⟵ Back | 3 min · 2020-10-24 |
A few days ago, I discovered gemini for the first time. Wondering exactly how large it was, I thought I'd write a quick and dirty crawler for it, which you can find here.
Update 2021-10-20: I thought I'd mention that at the time of writing that crawler I had little to knowledge of the Gemini protocol; as a result, I omitted a lot of crucial steps when crawling (like checking the MIME type of the response), possibly leading to highly inaccurate results.

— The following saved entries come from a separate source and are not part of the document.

-- pv_equiv track=rewrite | github.com/Caio893/projeto_A3_Rogerio02 | dist-win-portable/05 - advanced_world.py | _clock_text_width_px
-- ===== SOURCE A (Python) =====
-- CLOCK_FONT = {
--     "0": ["111", "101", "101", "101", "111"],
--     "1": ["010", "110", "010", "010", "111"],
--     "2": ["111", "001", "111", "100", "111"],
--     "3": ["111", "001", "111", "001", "111"],
--     "4": ["101", "101", "111", "001", "001"],
--     "5": ["111", "100", "111", "001", "111"],
--     "6": ["111", "100", "111", "101", "111"],
--     "7": ["111", "001", "010", "010", "010"],
--     "8": ["111", "101", "111", "101", "111"],
--     "9": ["111", "101", "111", "001", "111"],
--     ":": ["000", "010", "000", "010", "000"],
-- }
--
-- CLOCK_CELL_PX = 8
--
-- def _clock_text_width_px(text: str, cell_px: int = CLOCK_CELL_PX, gap_px: int = 2) -> int:
--     width = 0
--     first = True
--     for ch in text:
--         pattern = CLOCK_FONT.get(ch)
--         if not pattern:
--             continue
--         if not first:
--             width += gap_px
--         width += len(pattern[0]) * cell_px
--         first = False
--     return width
-- ===== SOURCE B (Python) =====
-- CLOCK_FONT = {
--     "0": ["111", "101", "101", "101", "111"],
--     "1": ["010", "110", "010", "010", "111"],
--     "2": ["111", "001", "111", "100", "111"],
--     "3": ["111", "001", "111", "001", "111"],
--     "4": ["101", "101", "111", "001", "001"],
--     "5": ["111", "100", "111", "001", "111"],
--     "6": ["111", "100", "111", "101", "111"],
--     "7": ["111", "001", "010", "010", "010"],
--     "8": ["111", "101", "111", "101", "111"],
--     "9": ["111", "101", "111", "001", "111"],
--     ":": ["000", "010", "000", "010", "000"],
-- }
--
-- CLOCK_CELL_PX = 8
--
-- def _clock_text_width_px(text: str, cell_px: int = CLOCK_CELL_PX, gap_px: int = 2) -> int:
--     # Every glyph in CLOCK_FONT is exactly 3 columns wide, so the width depends
--     # only on how many recognised characters the text contains.
--     n = sum(1 for ch in text if ch in CLOCK_FONT)
--     if n == 0:
--         return 0
--     return n * (3 * cell_px) + (n - 1) * gap_px
-- ===== Notes on version B (the rewrite author's own statement) =====
-- stated objective: simpler
-- what changed: Drops the pattern lookup and the 'first' sentinel loop entirely: since every CLOCK_FONT glyph is exactly 3 columns wide, B just counts recognised characters and returns the closed form n*(3*cell_px) + (n-1)*gap_px (0 when n == 0).
import Mathlib
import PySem

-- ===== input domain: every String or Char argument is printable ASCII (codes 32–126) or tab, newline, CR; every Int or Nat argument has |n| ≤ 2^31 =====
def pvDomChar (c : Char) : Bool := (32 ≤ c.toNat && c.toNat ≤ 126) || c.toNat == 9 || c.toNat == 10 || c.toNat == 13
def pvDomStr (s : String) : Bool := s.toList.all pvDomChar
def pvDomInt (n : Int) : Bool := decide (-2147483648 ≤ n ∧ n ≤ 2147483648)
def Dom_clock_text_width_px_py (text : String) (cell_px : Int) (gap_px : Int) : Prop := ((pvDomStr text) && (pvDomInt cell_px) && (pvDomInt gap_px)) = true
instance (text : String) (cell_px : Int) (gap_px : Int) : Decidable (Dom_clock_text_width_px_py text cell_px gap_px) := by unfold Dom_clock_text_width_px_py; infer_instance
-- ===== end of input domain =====

-- B drops the pattern lookup and the 'first' sentinel loop: every CLOCK_FONT glyph is
-- exactly 3 columns wide, so B counts recognised characters and uses a closed form; simpler.

-- ===== PORT A =====
-- CLOCK_FONT.get ch (A's helper: the module-level constant dict)
def clockFont (ch : Char) : Option (List String) :=
  if ch = '0' then some ["111", "101", "101", "101", "111"]
  else if ch = '1' then some ["010", "110", "010", "010", "111"]
  else if ch = '2' then some ["111", "001", "111", "100", "111"]
  else if ch = '3' then some ["111", "001", "111", "001", "111"]
  else if ch = '4' then some ["101", "101", "111", "001", "001"]
  else if ch = '5' then some ["111", "100", "111", "001", "111"]
  else if ch = '6' then some ["111", "100", "111", "101", "111"]
  else if ch = '7' then some ["111", "001", "010", "010", "010"]
  else if ch = '8' then some ["111", "101", "111", "101", "111"]
  else if ch = '9' then some ["111", "101", "111", "001", "111"]
  else if ch = ':' then some ["000", "010", "000", "010", "000"]
  else none

def clock_text_width_px_py (text : String) (cell_px : Int) (gap_px : Int) : Int :=
  (text.toList.foldl (fun (s : Int × Bool) ch =>
      match clockFont ch with
      | none => s                      -- not pattern (None): continue
      | some [] => s                   -- not pattern (empty list): continue
      | some (r :: _) =>               -- pattern[0] = r
        ((if s.2 then s.1 else s.1 + gap_px) + PySem.Str.len r * cell_px, false))
    ((0 : Int), true)).1

-- ===== PORT B =====
-- `ch in CLOCK_FONT`: membership in the key set
def clockKeys : List Char := ['0', '1', '2', '3', '4', '5', '6', '7', '8', '9', ':']

def clock_text_width_px_py_alt (text : String) (cell_px : Int) (gap_px : Int) : Int :=
  let n : Int := text.toList.countP (fun ch => clockKeys.contains ch)
  if n = 0 then 0
  else n * (3 * cell_px) + (n - 1) * gap_px

-- ===== PRECONDITION & SPEC =====
def Spec_clock_text_width_px_py (text : String) (cell_px : Int) (gap_px : Int) (out : Int) : Prop := out = clock_text_width_px_py_alt text cell_px gap_px
instance (text : String) (cell_px : Int) (gap_px : Int) (out : Int) : Decidable (Spec_clock_text_width_px_py text cell_px gap_px out) := by unfold Spec_clock_text_width_px_py; infer_instance

-- ===== CLAIM (what is proved, stated in full; the proofs are below) =====
def Claim_equal_clock_text_width_px_py : Prop := ∀ (text : String) (cell_px : Int) (gap_px : Int), Dom_clock_text_width_px_py text cell_px gap_px → Spec_clock_text_width_px_py text cell_px gap_px (clock_text_width_px_py text cell_px gap_px)

-- ===== LEMMAS AND PROOFS =====

-- per-character case analysis: either ch is not a key (font lookup is none), or it is a
-- key and its pattern's first row has length 3
theorem pvCharCases (ch : Char) :
    (clockFont ch = none ∧ clockKeys.contains ch = false) ∨
    (∃ r rs, clockFont ch = some (r :: rs) ∧ PySem.Str.len r = 3 ∧ clockKeys.contains ch = true) := by
  by_cases hk : ch ∈ clockKeys
  · fin_cases hk
    · exact Or.inr ⟨"111", ["101", "101", "101", "111"], by decide, by decide, by decide⟩
    · exact Or.inr ⟨"010", ["110", "010", "010", "111"], by decide, by decide, by decide⟩
    · exact Or.inr ⟨"111", ["001", "111", "100", "111"], by decide, by decide, by decide⟩
    · exact Or.inr ⟨"111", ["001", "111", "001", "111"], by decide, by decide, by decide⟩
    · exact Or.inr ⟨"101", ["101", "111", "001", "001"], by decide, by decide, by decide⟩
    · exact Or.inr ⟨"111", ["100", "111", "001", "111"], by decide, by decide, by decide⟩
    · exact Or.inr ⟨"111", ["100", "111", "101", "111"], by decide, by decide, by decide⟩
    · exact Or.inr ⟨"111", ["001", "010", "010", "010"], by decide, by decide, by decide⟩
    · exact Or.inr ⟨"111", ["101", "111", "101", "111"], by decide, by decide, by decide⟩
    · exact Or.inr ⟨"111", ["101", "111", "001", "111"], by decide, by decide, by decide⟩
    · exact Or.inr ⟨"000", ["010", "000", "010", "000"], by decide, by decide, by decide⟩
  · refine Or.inl ⟨?_, by simpa using hk⟩
    simp only [clockKeys, List.mem_cons, List.not_mem_nil, or_false] at hk
    push Not at hk
    obtain ⟨h0, h1, h2, h3, h4, h5, h6, h7, h8, h9, h10⟩ := hk
    simp [clockFont, h0, h1, h2, h3, h4, h5, h6, h7, h8, h9, h10]

-- A's loop from a non-first state adds gap_px + 3*cell_px per recognised character
theorem pvLoopA_false (cell_px gap_px : Int) (l : List Char) : ∀ (w : Int),
    l.foldl (fun (s : Int × Bool) ch =>
      match clockFont ch with
      | none => s
      | some [] => s
      | some (r :: _) =>
        ((if s.2 then s.1 else s.1 + gap_px) + PySem.Str.len r * cell_px, false))
      (w, false)
    = (w + (l.countP (fun ch => clockKeys.contains ch) : Int) * (gap_px + 3 * cell_px), false) := by
  induction l with
  | nil => simp
  | cons ch t ih =>
    intro w
    simp only [List.foldl_cons, List.countP_cons]
    rcases pvCharCases ch with ⟨hf, hk⟩ | ⟨r, rs, hf, hr, hk⟩
    · rw [hf]
      simp only [hk]
      rw [ih]
      simp
    · rw [hf]
      simp only [hk]
      rw [ih, hr]
      simp only [Prod.mk.injEq, and_true]
      push_cast
      ring

-- A's loop from the initial (first) state computes B's closed form
theorem pvLoopA_true (cell_px gap_px : Int) (l : List Char) :
    (l.foldl (fun (s : Int × Bool) ch =>
      match clockFont ch with
      | none => s
      | some [] => s
      | some (r :: _) =>
        ((if s.2 then s.1 else s.1 + gap_px) + PySem.Str.len r * cell_px, false))
      ((0 : Int), true)).1
    = (if (l.countP (fun ch => clockKeys.contains ch) : Int) = 0 then 0
       else (l.countP (fun ch => clockKeys.contains ch) : Int) * (3 * cell_px)
            + ((l.countP (fun ch => clockKeys.contains ch) : Int) - 1) * gap_px) := by
  induction l with
  | nil => simp
  | cons ch t ih =>
    simp only [List.foldl_cons, List.countP_cons]
    rcases pvCharCases ch with ⟨hf, hk⟩ | ⟨r, rs, hf, hr, hk⟩
    · rw [hf]
      simp only [hk]
      simpa using ih
    · rw [hf]
      simp only [hk]
      rw [pvLoopA_false cell_px gap_px t, hr]
      simp only [if_true]
      rw [if_neg (show ¬((List.countP (fun ch => clockKeys.contains ch) t + 1 : ℕ) : ℤ) = 0 by omega)]
      push_cast
      ring

-- ===== VERDICT (by name: the statement is the Claim_ definition above) =====
theorem clock_text_width_px_py_spec : Claim_equal_clock_text_width_px_py := by
  intro text cell_px gap_px _
  unfold Spec_clock_text_width_px_py clock_text_width_px_py clock_text_width_px_py_alt
  simpa using pvLoopA_true cell_px gap_px text.toList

It took me an unusual amount of time to get a working crawler (I've never
done network or async programming in Rust before), but at last, with the
help of cadey
's gemtext
-parsing library, I had a prototype. I started
crawling on 2020-10-22 1827, but was stopped several times by various
crashes, mostly because I had made some stupid assumptions about what kind
of links I'd find (for instance, that no one would put a url with just the
scheme type e.g. gemini:///
). Later, it crashed again, due to a bug in
the gemtext
crate. Turns out that gemtext
assumes that you'll never
find links like this:
=>
That is, a =>
with no valid url following it :facepalm:
Amusingly, I had stupidly decided I didn't need a method of saving the crawler's state to a file that could be picked up later in the event of a crash; because of that, each time a crash occurred, I'd have to start over from scratch.

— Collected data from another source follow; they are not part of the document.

-- pv_equiv track=rewrite | github.com/RThomas96/AnkiMarkdownImporter | myaddon/fileParser.py | _extractTagsFromMarkdownQuestion
-- ===== SOURCE A (Python) =====
-- def _extractTagsFromMarkdownQuestion(question_with_tags):
--     # It is possible to '#' in the question if this is code !!
--     markerInCode = "`" in question_with_tags
--     if markerInCode:
--         question_no_code = question_with_tags.split("`")
--         tags = question_no_code[-1].split('#')
--     else:
--         tags = question_with_tags.split('#')
--
--     tags = [t for t in tags if t] #Remove empty strings
--     tags = [t.strip() for t in tags]
--     if not tags:
--         return [], []
--     question = tags[0]
--     if markerInCode:
--         question = "`".join(question_no_code[:-1])+"`"+question
--     tags = tags[1:]
--     return question, tags
-- ===== SOURCE B (Python) =====
-- def _extractTagsFromMarkdownQuestion(question_with_tags):
--     # One right-to-left character scan (state machine), no split/join passes.
--     prefix = None       # reversed chars of the part up to and incl. the last '`'
--     done = []           # completed '#'-pieces after the last '`' (rightmost first, chars reversed)
--     cur = []            # piece currently being collected (chars reversed)
--     for c in reversed(question_with_tags):
--         if prefix is not None:
--             prefix.append(c)
--         elif c == '`':
--             prefix = [c]
--         elif c == '#':
--             done.append(cur)
--             cur = []
--         else:
--             cur.append(c)
--     pieces = [''.join(reversed(p)) for p in [cur] + done[::-1]]
--     pre = ''.join(reversed(prefix)) if prefix is not None else ''
--     tags = [p.strip() for p in pieces if p]
--     if not tags:
--         return "", []
--     return pre + tags[0], tags[1:]
-- ===== Notes on version B (the rewrite author's own statement) =====
-- stated objective: alternative
-- what changed: Replaced A's staged library passes (split('`'), split('#'), filter, strip, '`'.join reconstruction) by a single right-to-left character scan: a state machine with accumulators for the prefix up to the last backtick, the completed '#'-pieces and the current piece, so neither split nor join is ever called.
-- outside the precondition, e.g. on _extractTagsFromMarkdownQuestion(''): A returns ([], []), B returns ('', []); on _extractTagsFromMarkdownQuestion('#'): A returns ([], []), B returns ('', []); on _extractTagsFromMarkdownQuestion('`'): A returns ([], []), B returns ('', [])
import Mathlib
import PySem

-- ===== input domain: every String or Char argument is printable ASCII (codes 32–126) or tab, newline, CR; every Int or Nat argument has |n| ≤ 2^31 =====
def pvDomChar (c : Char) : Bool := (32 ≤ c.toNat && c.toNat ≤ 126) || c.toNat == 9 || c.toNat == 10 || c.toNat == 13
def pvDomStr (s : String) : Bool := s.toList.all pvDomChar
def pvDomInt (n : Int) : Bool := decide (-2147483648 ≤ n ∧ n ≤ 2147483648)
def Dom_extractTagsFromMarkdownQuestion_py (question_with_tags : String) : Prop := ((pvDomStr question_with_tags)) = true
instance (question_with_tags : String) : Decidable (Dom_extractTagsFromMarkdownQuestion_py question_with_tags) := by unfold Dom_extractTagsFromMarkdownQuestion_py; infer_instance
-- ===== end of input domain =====
-- pv_equiv track=rewrite | github.com/jiangshaoqi/killG4inMrna | gcSlicer.py | get_rna_candidate
-- ===== SOURCE A (Python) =====
-- protein_rna_mapping = {"M": ["AUG"],  # Met
--                        "T": ["ACA", "ACC", "ACG", "ACU"],  # Thr: AC4
--                        "N": ["AAC", "AAU"],  # Asn: AA2
--                        "K": ["AAA", "AAG"],  # Lys: AA2
--                        # Ser: AG2, UC4
--                        "S": ["AGC", "AGU", "UCA", "UCC", "UCG", "UCU"],
--                        # Arg: AG2, CG4
--                        "R": ["AGA", "AGG", "CGA", "CGC", "CGG", "CGU"],
--                        # Val: GU4
--                        "V": ["GUA", "GUC", "GUG", "GUU"],
--                        # Ala: GC4
--                        "A": ["GCA", "GCC", "GCG", "GCU"],
--                        "D": ["GAC", "GAU"],  # Asp: GA2
--                        "E": ["GAA", "GAG"],  # Glu: GA2
--                        # Gly: GG4
--                        "G": ["GGA", "GGC", "GGG", "GGU"],
--                        "F": ["UUC", "UUU"],  # Phe: UU2
--                        # Leu: UU2, CU4
--                        "L": ["UUA", "UUG", "CUA", "CUC", "CUG", "CUU"],
--                        "Y": ["UAC", "UAU"],  # Tyr: UA2
--                        "C": ["UGC", "UGU"],  # Cys: UG2
--                        "W": ["UGG"],  # Trp: UGG
--                        # Pro: CC4
--                        "P": ["CCA", "CCC", "CCG", "CCU"],
--                        "H": ["CAC", "CAU"],  # His: CA2
--                        "Q": ["CAA", "CAG"],  # Gln: CA2
--                        "I": ["AUA", "AUC", "AUU"],  # Ile: AU3
--                        # Sec: UA2, UGA
--                        "*": ["UAA", "UAG", "UGA"]
--                        }
--
-- def get_rna_candidate(protein, replace_idx, origin_rna):
--     # replace_idx: 0, 1 or 2 最佳替换点在三个对应蛋白质的三个rna的位置
--     # origin_r: 原本该位置的rna
--     c1 = None
--     c2 = None
--     c3 = None
--     c4 = None
--     c5 = None
--     c6 = None
--     if origin_rna[replace_idx] == 'C':
--         complement_r = 'G'
--     else:
--         complement_r = 'C'
--     candidate_list = protein_rna_mapping[protein]
--     if replace_idx == 0:
--         for candidate in candidate_list:
--             if candidate[0] == 'A' or candidate[0] == 'U':
--                 c1 = candidate
--             if candidate[1] == 'A' or candidate[1] == 'U':
--                 c2 = candidate
--             if candidate[2] == 'A' or candidate[2] == 'U':
--                 c3 = candidate
--             if candidate[0] == complement_r:
--                 c4 = candidate
--             if candidate[1] == complement_r:
--                 c5 = candidate
--             if candidate[2] == complement_r:
--                 c6 = candidate
--     if replace_idx == 1:
--         for candidate in candidate_list:
--             if candidate[1] == 'A' or candidate[1] == 'U':
--                 c1 = candidate
--             if candidate[0] == 'A' or candidate[0] == 'U':
--                 c2 = candidate
--             if candidate[2] == 'A' or candidate[2] == 'U':
--                 c3 = candidate
--             if candidate[1] == complement_r:
--                 c4 = candidate
--             if candidate[0] == complement_r:
--                 c5 = candidate
--             if candidate[2] == complement_r:
--                 c6 = candidate
--     if replace_idx == 2:
--         for candidate in candidate_list:
--             if candidate[2] == 'A' or candidate[2] == 'U':
--                 c1 = candidate
--             if candidate[1] == 'A' or candidate[1] == 'U':
--                 c2 = candidate
--             if candidate[0] == 'A' or candidate[0] == 'U':
--                 c3 = candidate
--             if candidate[2] == complement_r:
--                 c4 = candidate
--             if candidate[1] == complement_r:
--                 c5 = candidate
--             if candidate[0] == complement_r:
--                 c6 = candidate
--     if c1:
--         return c1
--     if c2:
--         return c2
--     if c3:
--         return c3
--     if c4:
--         return c4
--     if c5:
--         return c5
--     if c6:
--         return c6
--     return origin_rna
-- ===== SOURCE B (Python) =====
-- protein_rna_mapping = {"M": ["AUG"],  # Met
--                        "T": ["ACA", "ACC", "ACG", "ACU"],  # Thr: AC4
--                        "N": ["AAC", "AAU"],  # Asn: AA2
--                        "K": ["AAA", "AAG"],  # Lys: AA2
--                        "S": ["AGC", "AGU", "UCA", "UCC", "UCG", "UCU"],
--                        "R": ["AGA", "AGG", "CGA", "CGC", "CGG", "CGU"],
--                        "V": ["GUA", "GUC", "GUG", "GUU"],
--                        "A": ["GCA", "GCC", "GCG", "GCU"],
--                        "D": ["GAC", "GAU"],  # Asp: GA2
--                        "E": ["GAA", "GAG"],  # Glu: GA2
--                        "G": ["GGA", "GGC", "GGG", "GGU"],
--                        "F": ["UUC", "UUU"],  # Phe: UU2
--                        "L": ["UUA", "UUG", "CUA", "CUC", "CUG", "CUU"],
--                        "Y": ["UAC", "UAU"],  # Tyr: UA2
--                        "C": ["UGC", "UGU"],  # Cys: UG2
--                        "W": ["UGG"],  # Trp: UGG
--                        "P": ["CCA", "CCC", "CCG", "CCU"],
--                        "H": ["CAC", "CAU"],  # His: CA2
--                        "Q": ["CAA", "CAG"],  # Gln: CA2
--                        "I": ["AUA", "AUC", "AUU"],  # Ile: AU3
--                        "*": ["UAA", "UAG", "UGA"]
--                        }
--
-- _PRIORITY = {0: [0, 1, 2], 1: [1, 0, 2], 2: [2, 1, 0]}
--
-- def _last_match(candidates, pos, chars):
--     last = None
--     for candidate in candidates:
--         if candidate[pos] in chars:
--             last = candidate
--     return last
--
-- def get_rna_candidate(protein, replace_idx, origin_rna):
--     complement_r = 'G' if origin_rna[replace_idx] == 'C' else 'C'
--     candidates = protein_rna_mapping[protein]
--     priority = _PRIORITY.get(replace_idx, [])
--     for chars in (('A', 'U'), (complement_r,)):
--         for pos in priority:
--             hit = _last_match(candidates, pos, chars)
--             if hit is not None:
--                 return hit
--     return origin_rna
-- ===== Notes on version B (the rewrite author's own statement) =====
-- stated objective: simpler
-- what changed: Replaces A's three duplicated per-index loops maintaining six candidate variables (c1..c6) plus a six-way return chain by a position-priority list and two parametrized last-match passes (A/U first, then complement) with early return.
import Mathlib
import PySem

At last, though, it finished, after retrieving a total of 10MB of urls and their backlinks:
$ ls results.json
.rw-r--r-- 10M kiedtl 24 Oct 0:58 results.json
$ cat results.json | jq | head -n 15
{
"gemini://alexschroeder.ch:1965/page/2009-12-18_Save_Web_Pages_as_PDF": {
"visited": true,
"found": 1,
"refers": [
"gemini://alexschroeder.ch:1965/do/blog/10000"
]
},
"gemini://transjovian.org:1965/anthe/diff/Welcome/1": {
"visited": true,
"found": 2,
"refers": [
"gemini://transjovian.org:1965/do/all/changes",
"gemini://transjovian.org:1965/do/all/changes/1000"
]
$ cat results.json | jq 'keys[]' | wc -l
45334
$
45,334 urls total. Neat, I had no idea gemspace was that big.
I'm not yet sure what I'm going to do with this data. Previously, I had some vague idea of setting up a small search engine, but given that I haven't the money to set up my own server or purchase a suitable domain, I don't think that'll happen. I'd hate to hog resources on a tilde.
Update 2021-10-20: note, there are at least two Gemini capsules that mirror the entire contents of Wikipedia. I'm sure a non-trivial portion of those 45,334 urls come from those capsules; I haven't checked, though.